In conclusion, our study demonstrates that the new hybrid assay combining CD146+ cell enrichment and multiparametric flow cytometry analysis constitutes an accurate alternative method for CEC detection. We also consider that, for the first time, this hybrid assay reconciles all previously defined features of CECs, that is, big cells (over 10 μm in diameter and up to 50–100 μm), nucleated, viable or not, with the practical advantages of flow cytometry-based counting of circulating cells. This approach is particularly attractive for large-scale clinical studies, which still need to firmly establish the clinical value of CECs in diseases with endothelial damage.
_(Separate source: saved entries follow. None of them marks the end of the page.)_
-- pv_equiv track=rewrite | github.com/CodingThrust/problem-reductions | docs/paper/verify-reductions/adversary_max_cut_optimal_linear_arrangement.py | adv_positional_cuts
-- ===== SOURCE A (Python) =====
-- def adv_positional_cuts(n: int, edges: list[tuple[int, int]], arrangement: list[int]) -> list[int]:
--     """
--     Compute positional cuts for an arrangement.
--     Returns list of n-1 cut sizes: c_i = edges crossing position i.
--     """
--     cuts = []
--     for cut_pos in range(n - 1):
--         c = 0
--         for u, v in edges:
--             fu, fv = arrangement[u], arrangement[v]
--             if (fu <= cut_pos) != (fv <= cut_pos):
--                 c += 1
--         cuts.append(c)
--     return cuts
-- ===== SOURCE B (Python) =====
-- def adv_positional_cuts(n: int, edges: list[tuple[int, int]], arrangement: list[int]) -> list[int]:
--     """Difference array: each edge adds +1 on the clamped position range
--     [max(min(fu,fv),0), min(max(fu,fv),m)); a single prefix-sum pass yields the cuts."""
--     m = n - 1
--     if m <= 0:
--         return []
--     diff = [0] * (m + 1)
--     for u, v in edges:
--         fu, fv = arrangement[u], arrangement[v]
--         lo, hi = (fu, fv) if fu <= fv else (fv, fu)
--         start = max(lo, 0)
--         end = min(hi, m)
--         if start < end:
--             diff[start] += 1
--             diff[end] -= 1
--     cuts = []
--     running = 0
--     for p in range(m):
--         running += diff[p]
--         cuts.append(running)
--     return cuts
-- ===== Notes on version B (the rewrite author's own statement) =====
-- stated objective: faster
-- what changed: Replaces the per-cut scan over all edges (position-major double loop) with a difference array: one pass over edges does a clamped range increment [max(min(fu,fv),0), min(max(fu,fv),n-1)) per edge, then one prefix-sum pass over the n-1 positions produces all cut sizes.
import Mathlib
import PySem

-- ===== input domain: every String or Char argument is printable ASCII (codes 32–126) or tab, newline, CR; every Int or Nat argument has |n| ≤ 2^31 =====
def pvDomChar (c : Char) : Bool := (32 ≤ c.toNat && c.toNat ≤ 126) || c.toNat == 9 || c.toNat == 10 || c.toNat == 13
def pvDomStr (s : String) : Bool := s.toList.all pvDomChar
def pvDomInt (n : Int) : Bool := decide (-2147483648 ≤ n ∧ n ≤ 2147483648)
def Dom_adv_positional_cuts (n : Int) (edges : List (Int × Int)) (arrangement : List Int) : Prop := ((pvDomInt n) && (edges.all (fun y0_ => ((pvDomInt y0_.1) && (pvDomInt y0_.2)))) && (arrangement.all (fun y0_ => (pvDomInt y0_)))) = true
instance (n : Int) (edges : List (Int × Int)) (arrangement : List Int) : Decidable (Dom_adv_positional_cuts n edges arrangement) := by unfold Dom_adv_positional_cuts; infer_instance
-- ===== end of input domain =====

-- B replaces A's position-major double loop by a difference array (per-edge clamped
-- range increment, then one prefix-sum pass); the RETURN values are proved equal on
-- every input where the Python A returns (Pre_ excludes out-of-range edge indices).

-- ===== PORT A =====
-- arrangement[u] is ported as pyGetD (default 0): Pre_ excludes the out-of-range
-- indices on which Python raises IndexError, so the default is never relied upon.
def adv_positional_cuts (n : Int) (edges : List (Int × Int)) (arrangement : List Int) : List Int :=
  (PySem.List.pyRange 0 (n - 1) 1).foldl
    (fun cuts cut_pos =>
      cuts ++ [edges.foldl
        (fun c e =>
          if (decide (PySem.List.pyGetD arrangement e.1 0 ≤ cut_pos)
              != decide (PySem.List.pyGetD arrangement e.2 0 ≤ cut_pos)) = true
          then c + 1 else c) 0])
    []

-- ===== PORT B =====
-- B-side helper: Source B's clamped range increment on the diff array
-- (diff[max(lo,0)] += 1; diff[min(hi,m)] -= 1, only when the clamped range is nonempty).
def pvRangeAdd (m : Int) (diff : List Int) (lo hi : Int) : List Int :=
  if max lo 0 < min hi m then
    PySem.List.pySetD
      (PySem.List.pySetD diff (max lo 0) (PySem.List.pyGetD diff (max lo 0) 0 + 1))
      (min hi m)
      (PySem.List.pyGetD
        (PySem.List.pySetD diff (max lo 0) (PySem.List.pyGetD diff (max lo 0) 0 + 1))
        (min hi m) 0 - 1)
  else diff

-- B-side helper: the body of Source B's edge loop (lo, hi = sorted endpoint positions).
def pvStepB (arrangement : List Int) (m : Int) (diff : List Int) (e : Int × Int) : List Int :=
  if PySem.List.pyGetD arrangement e.1 0 ≤ PySem.List.pyGetD arrangement e.2 0 then
    pvRangeAdd m diff (PySem.List.pyGetD arrangement e.1 0) (PySem.List.pyGetD arrangement e.2 0)
  else
    pvRangeAdd m diff (PySem.List.pyGetD arrangement e.2 0) (PySem.List.pyGetD arrangement e.1 0)

-- B-side helper: the body of Source B's prefix-sum loop (state = (cuts, running)).
def pvScanStepB (diff : List Int) (st : List Int × Int) (p : Int) : List Int × Int :=
  (st.1 ++ [st.2 + PySem.List.pyGetD diff p 0], st.2 + PySem.List.pyGetD diff p 0)

def adv_positional_cuts_alt (n : Int) (edges : List (Int × Int)) (arrangement : List Int) : List Int :=
  if n - 1 ≤ 0 then []
  else
    ((PySem.List.pyRange 0 (n - 1) 1).foldl
      (pvScanStepB (edges.foldl (pvStepB arrangement (n - 1)) (List.replicate ((n - 1) + 1).toNat 0)))
      (([], 0) : List Int × Int)).1

-- ===== PRECONDITION & SPEC =====
-- Pre_ excludes exactly the inputs on which Python A raises IndexError:
-- when n > 1 the edge loop runs, so every edge endpoint must be a valid index.
def Pre_adv_positional_cuts (n : Int) (edges : List (Int × Int)) (arrangement : List Int) : Prop :=
  1 < n → ∀ e ∈ edges, PySem.Raise.InRange arrangement.length e.1 ∧ PySem.Raise.InRange arrangement.length e.2
instance (n : Int) (edges : List (Int × Int)) (arrangement : List Int) : Decidable (Pre_adv_positional_cuts n edges arrangement) := by unfold Pre_adv_positional_cuts; infer_instance

def pvWitness_adv_positional_cuts : Int × (List (Int × Int)) × List Int := (3, [(0, 1), (1, 2)], [0, 2, 1])

def Spec_adv_positional_cuts (n : Int) (edges : List (Int × Int)) (arrangement : List Int) (out : List Int) : Prop := out = adv_positional_cuts_alt n edges arrangement
instance (n : Int) (edges : List (Int × Int)) (arrangement : List Int) (out : List Int) : Decidable (Spec_adv_positional_cuts n edges arrangement out) := by unfold Spec_adv_positional_cuts; infer_instance

-- ===== CLAIM (what is proved, stated in full; the proofs are below) =====
def Claim_equal_adv_positional_cuts : Prop := ∀ (n : Int) (edges : List (Int × Int)) (arrangement : List Int), Dom_adv_positional_cuts n edges arrangement → Pre_adv_positional_cuts n edges arrangement → Spec_adv_positional_cuts n edges arrangement (adv_positional_cuts n edges arrangement)

-- ===== LEMMAS AND PROOFS =====

-- A's inner-loop predicate: the edge e crosses cut position p.
def pvPred (arrangement : List Int) (p : Int) (e : Int × Int) : Bool :=
  decide (PySem.List.pyGetD arrangement e.1 0 ≤ p) != decide (PySem.List.pyGetD arrangement e.2 0 ≤ p)

-- A's output is the per-position crossing count, as a map over the cut positions.
theorem pvA_shape (n : Int) (edges : List (Int × Int)) (arrangement : List Int) :
    adv_positional_cuts n edges arrangement
      = (PySem.List.pyRange 0 (n - 1) 1).map (fun p => (edges.countP (pvPred arrangement p) : Int)) := by
  unfold adv_positional_cuts
  rw [PySem.List.foldl_append_singleton_eq_map
    (fun p => edges.foldl
        (fun c e =>
          if (decide (PySem.List.pyGetD arrangement e.1 0 ≤ p)
              != decide (PySem.List.pyGetD arrangement e.2 0 ≤ p)) = true
          then c + 1 else c) 0)]
  simp only [List.nil_append]
  refine List.map_congr_left (fun p _ => ?_)
  have hfun : (fun (c : Int) (e : Int × Int) =>
        if (decide (PySem.List.pyGetD arrangement e.1 0 ≤ p)
            != decide (PySem.List.pyGetD arrangement e.2 0 ≤ p)) = true
        then c + 1 else c)
      = (fun (c : Int) (e : Int × Int) => if pvPred arrangement p e = true then c + 1 else c) := rfl
  rw [hfun, PySem.List.foldl_count_if (pvPred arrangement p) edges 0]
  simp

-- Sum of a prefix after a single in-range set.
theorem pvSumTakeSet (d : List Int) (i k : Nat) (v : Int) (hi : i < d.length) :
    ((d.set i v).take k).sum = (d.take k).sum + (if i < k then v - d.getD i 0 else 0) := by
  rw [List.getD_eq_getElem _ _ hi, List.take_set, List.sum_set']
  by_cases h : i < k
  · have hlen : i < (d.take k).length := by
      simp only [List.length_take]; omega
    rw [dif_pos hlen, List.getElem_take]
    simp [h]; ring
  · have hlen : ¬ i < (d.take k).length := by
      simp only [List.length_take]; omega
    rw [dif_neg hlen]
    simp [h]

-- The range increment preserves the length of the diff array.
theorem pvRangeAdd_length (m : Int) (diff : List Int) (lo hi : Int) :
    (pvRangeAdd m diff lo hi).length = diff.length := by
  unfold pvRangeAdd
  split
  · simp [PySem.List.length_pySetD]
  · rfl

-- One edge step preserves the length of the diff array.
theorem pvStepB_len1 (arrangement : List Int) (m : Int) (diff : List Int) (e : Int × Int) :
    (pvStepB arrangement m diff e).length = diff.length := by
  unfold pvStepB
  split <;> rw [pvRangeAdd_length]

-- The whole edge loop preserves the length of the diff array.
theorem pvFold_length (arrangement : List Int) (m : Int) :
    ∀ (es : List (Int × Int)) (d : List Int),
      (es.foldl (pvStepB arrangement m) d).length = d.length := by
  intro es
  induction es with
  | nil => intro d; rfl
  | cons e es ih => intro d; rw [List.foldl_cons, ih, pvStepB_len1]

-- Prefix sums of one clamped range increment: +1 exactly on the positions lo ≤ p < hi.
theorem pvRangeAddSum (m p lo hi : Int) (d : List Int) (hd : d.length = (m + 1).toNat)
    (hp0 : 0 ≤ p) (hpm : p < m) :
    ((pvRangeAdd m d lo hi).take (p.toNat + 1)).sum
      = (d.take (p.toNat + 1)).sum + (if lo ≤ p ∧ p < hi then 1 else 0) := by
  unfold pvRangeAdd
  by_cases hcr : max lo 0 < min hi m
  · rw [if_pos hcr]
    have h0s : (0:Int) ≤ max lo 0 := le_max_right _ _
    have h0t : (0:Int) ≤ min hi m := le_of_lt (lt_of_le_of_lt h0s hcr)
    have hsl : (max lo 0).toNat < d.length := by rw [hd]; omega
    have htl : (min hi m).toNat < d.length := by rw [hd]; omega
    have hne : (max lo 0).toNat ≠ (min hi m).toNat := by omega
    rw [PySem.List.pySetD_of_nonneg _ _ h0s, PySem.List.pyGetD_of_nonneg _ _ h0s,
        PySem.List.pySetD_of_nonneg _ _ h0t, PySem.List.pyGetD_of_nonneg _ _ h0t]
    have hread : (d.set (max lo 0).toNat (d.getD (max lo 0).toNat 0 + 1)).getD (min hi m).toNat 0
        = d.getD (min hi m).toNat 0 := by
      simp [List.getD_eq_getElem?_getD, List.getElem?_set_ne hne]
    rw [hread, pvSumTakeSet _ _ _ _ (by simpa using htl), pvSumTakeSet _ _ _ _ hsl, hread]
    generalize (d.take (p.toNat + 1)).sum = S
    split_ifs <;> first | linarith | omega
  · rw [if_neg hcr]
    have hno : ¬ (lo ≤ p ∧ p < hi) := by omega
    simp [hno]

-- Prefix sums after one edge step gain A's crossing indicator for that edge.
theorem pvStepBSum (arrangement : List Int) (m p : Int) (hp0 : 0 ≤ p) (hpm : p < m)
    (d : List Int) (hd : d.length = (m + 1).toNat) (e : Int × Int) :
    ((pvStepB arrangement m d e).take (p.toNat + 1)).sum
      = (d.take (p.toNat + 1)).sum + (if pvPred arrangement p e then 1 else 0) := by
  unfold pvStepB
  by_cases hle : PySem.List.pyGetD arrangement e.1 0 ≤ PySem.List.pyGetD arrangement e.2 0
  · rw [if_pos hle, pvRangeAddSum m p _ _ d hd hp0 hpm]
    congr 1
    by_cases h1 : PySem.List.pyGetD arrangement e.1 0 ≤ p <;>
      by_cases h2 : PySem.List.pyGetD arrangement e.2 0 ≤ p <;>
      simp [pvPred, h1, h2] <;> omega
  · rw [if_neg hle, pvRangeAddSum m p _ _ d hd hp0 hpm]
    congr 1
    by_cases h1 : PySem.List.pyGetD arrangement e.1 0 ≤ p <;>
      by_cases h2 : PySem.List.pyGetD arrangement e.2 0 ≤ p <;>
      simp [pvPred, h1, h2] <;> omega

-- Key invariant: prefix sums of the diff array count the crossing edges.
theorem pvPrefix (arrangement : List Int) (m p : Int) (hp0 : 0 ≤ p) (hpm : p < m) :
    ∀ (es : List (Int × Int)) (d : List Int), d.length = (m + 1).toNat →
      ((es.foldl (pvStepB arrangement m) d).take (p.toNat + 1)).sum
        = ((d.take (p.toNat + 1)).sum) + (es.countP (pvPred arrangement p) : Int) := by
  intro es
  induction es with
  | nil => intro d _; simp
  | cons e es ih =>
      intro d hd
      rw [List.foldl_cons, ih _ (by rw [pvStepB_len1, hd]),
        pvStepBSum arrangement m p hp0 hpm d hd e, List.countP_cons]
      by_cases hpe : pvPred arrangement p e
      · simp [hpe]; ring
      · simp [hpe]

-- The prefix-sum loop produces the prefix sums of the diff array, in order.
theorem pvScan (diff : List Int) (m : Int) (hlen : diff.length = (m + 1).toNat) :
    ∀ (k : Nat) (a : Int) (acc : List Int) (r : Int),
      a + k = m → 0 ≤ a → r = (diff.take a.toNat).sum →
      ((PySem.List.pyRange a m 1).foldl (pvScanStepB diff) (acc, r)).1
        = acc ++ (PySem.List.pyRange a m 1).map (fun p => (diff.take (p.toNat + 1)).sum) := by
  intro k
  induction k with
  | zero =>
      intro a acc r hk _ _
      rw [PySem.List.pyRange_one_eq_nil (by omega)]
      simp
  | succ k ih =>
      intro a acc r hk ha hr
      have ham : a < m := by omega
      rw [PySem.List.pyRange_one_cons ham, List.foldl_cons, List.map_cons]
      have hal : a.toNat < diff.length := by rw [hlen]; omega
      have hget : PySem.List.pyGetD diff a 0 = diff[a.toNat] := by
        rw [PySem.List.pyGetD_of_nonneg _ _ ha, List.getD_eq_getElem _ _ hal]
      have hr' : r + PySem.List.pyGetD diff a 0 = (diff.take (a.toNat + 1)).sum := by
        rw [hget, hr, List.sum_take_succ _ _ hal]
      have h1 : ((a + 1).toNat) = a.toNat + 1 := by omega
      calc ((PySem.List.pyRange (a + 1) m 1).foldl (pvScanStepB diff)
              (pvScanStepB diff (acc, r) a)).1
          = (acc ++ [(diff.take (a.toNat + 1)).sum])
              ++ (PySem.List.pyRange (a + 1) m 1).map (fun p => (diff.take (p.toNat + 1)).sum) := by
            have := ih (a + 1) (acc ++ [r + PySem.List.pyGetD diff a 0]) (r + PySem.List.pyGetD diff a 0)
              (by omega) (by omega) (by rw [hr', h1])
            simpa [pvScanStepB, hr'] using this
        _ = acc ++ ((diff.take (a.toNat + 1)).sum
              :: (PySem.List.pyRange (a + 1) m 1).map (fun p => (diff.take (p.toNat + 1)).sum)) := by
            simp

-- ===== VERDICT (by name: the statement is the Claim_ definition above) =====
theorem adv_positional_cuts_spec : Claim_equal_adv_positional_cuts := by
  intro n edges arrangement _hdom _hpre
  unfold Spec_adv_positional_cuts
  rw [pvA_shape]
  unfold adv_positional_cuts_alt
  by_cases hm : n - 1 ≤ 0
  · rw [if_pos hm, PySem.List.pyRange_one_eq_nil (by omega)]
    simp
  · rw [if_neg hm]
    have hlen : (edges.foldl (pvStepB arrangement (n - 1)) (List.replicate ((n - 1) + 1).toNat 0)).length
        = ((n - 1) + 1).toNat := by
      rw [pvFold_length]; simp
    rw [pvScan _ (n - 1) hlen (n - 1).toNat 0 [] 0 (by omega) le_rfl (by simp)]
    rw [List.nil_append]
    refine List.map_congr_left (fun p hp => ?_)
    obtain ⟨hp0, hpm⟩ := PySem.List.mem_pyRange_one.mp hp
    rw [pvPrefix arrangement (n - 1) p hp0 hpm edges _ (by simp)]
    simp [List.take_replicate]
The authors thank Biocytex and Beckman-Coulter companies for their technical support, the clinical staffs of the Nephrology Unit (Professor Berland) and of the Hemapheresis Unit (Dr Lefèvre) for their contribution to patient recruitment, and the clinical staff of Gynaecology Obstetrics for collection of umbilical cords. They are also grateful to Patricia Stellmann and Laurent Giraudo for their assistance in endothelial cell culture.
Disclosure of Conflict of Interests
The authors state that they have no conflict of interest.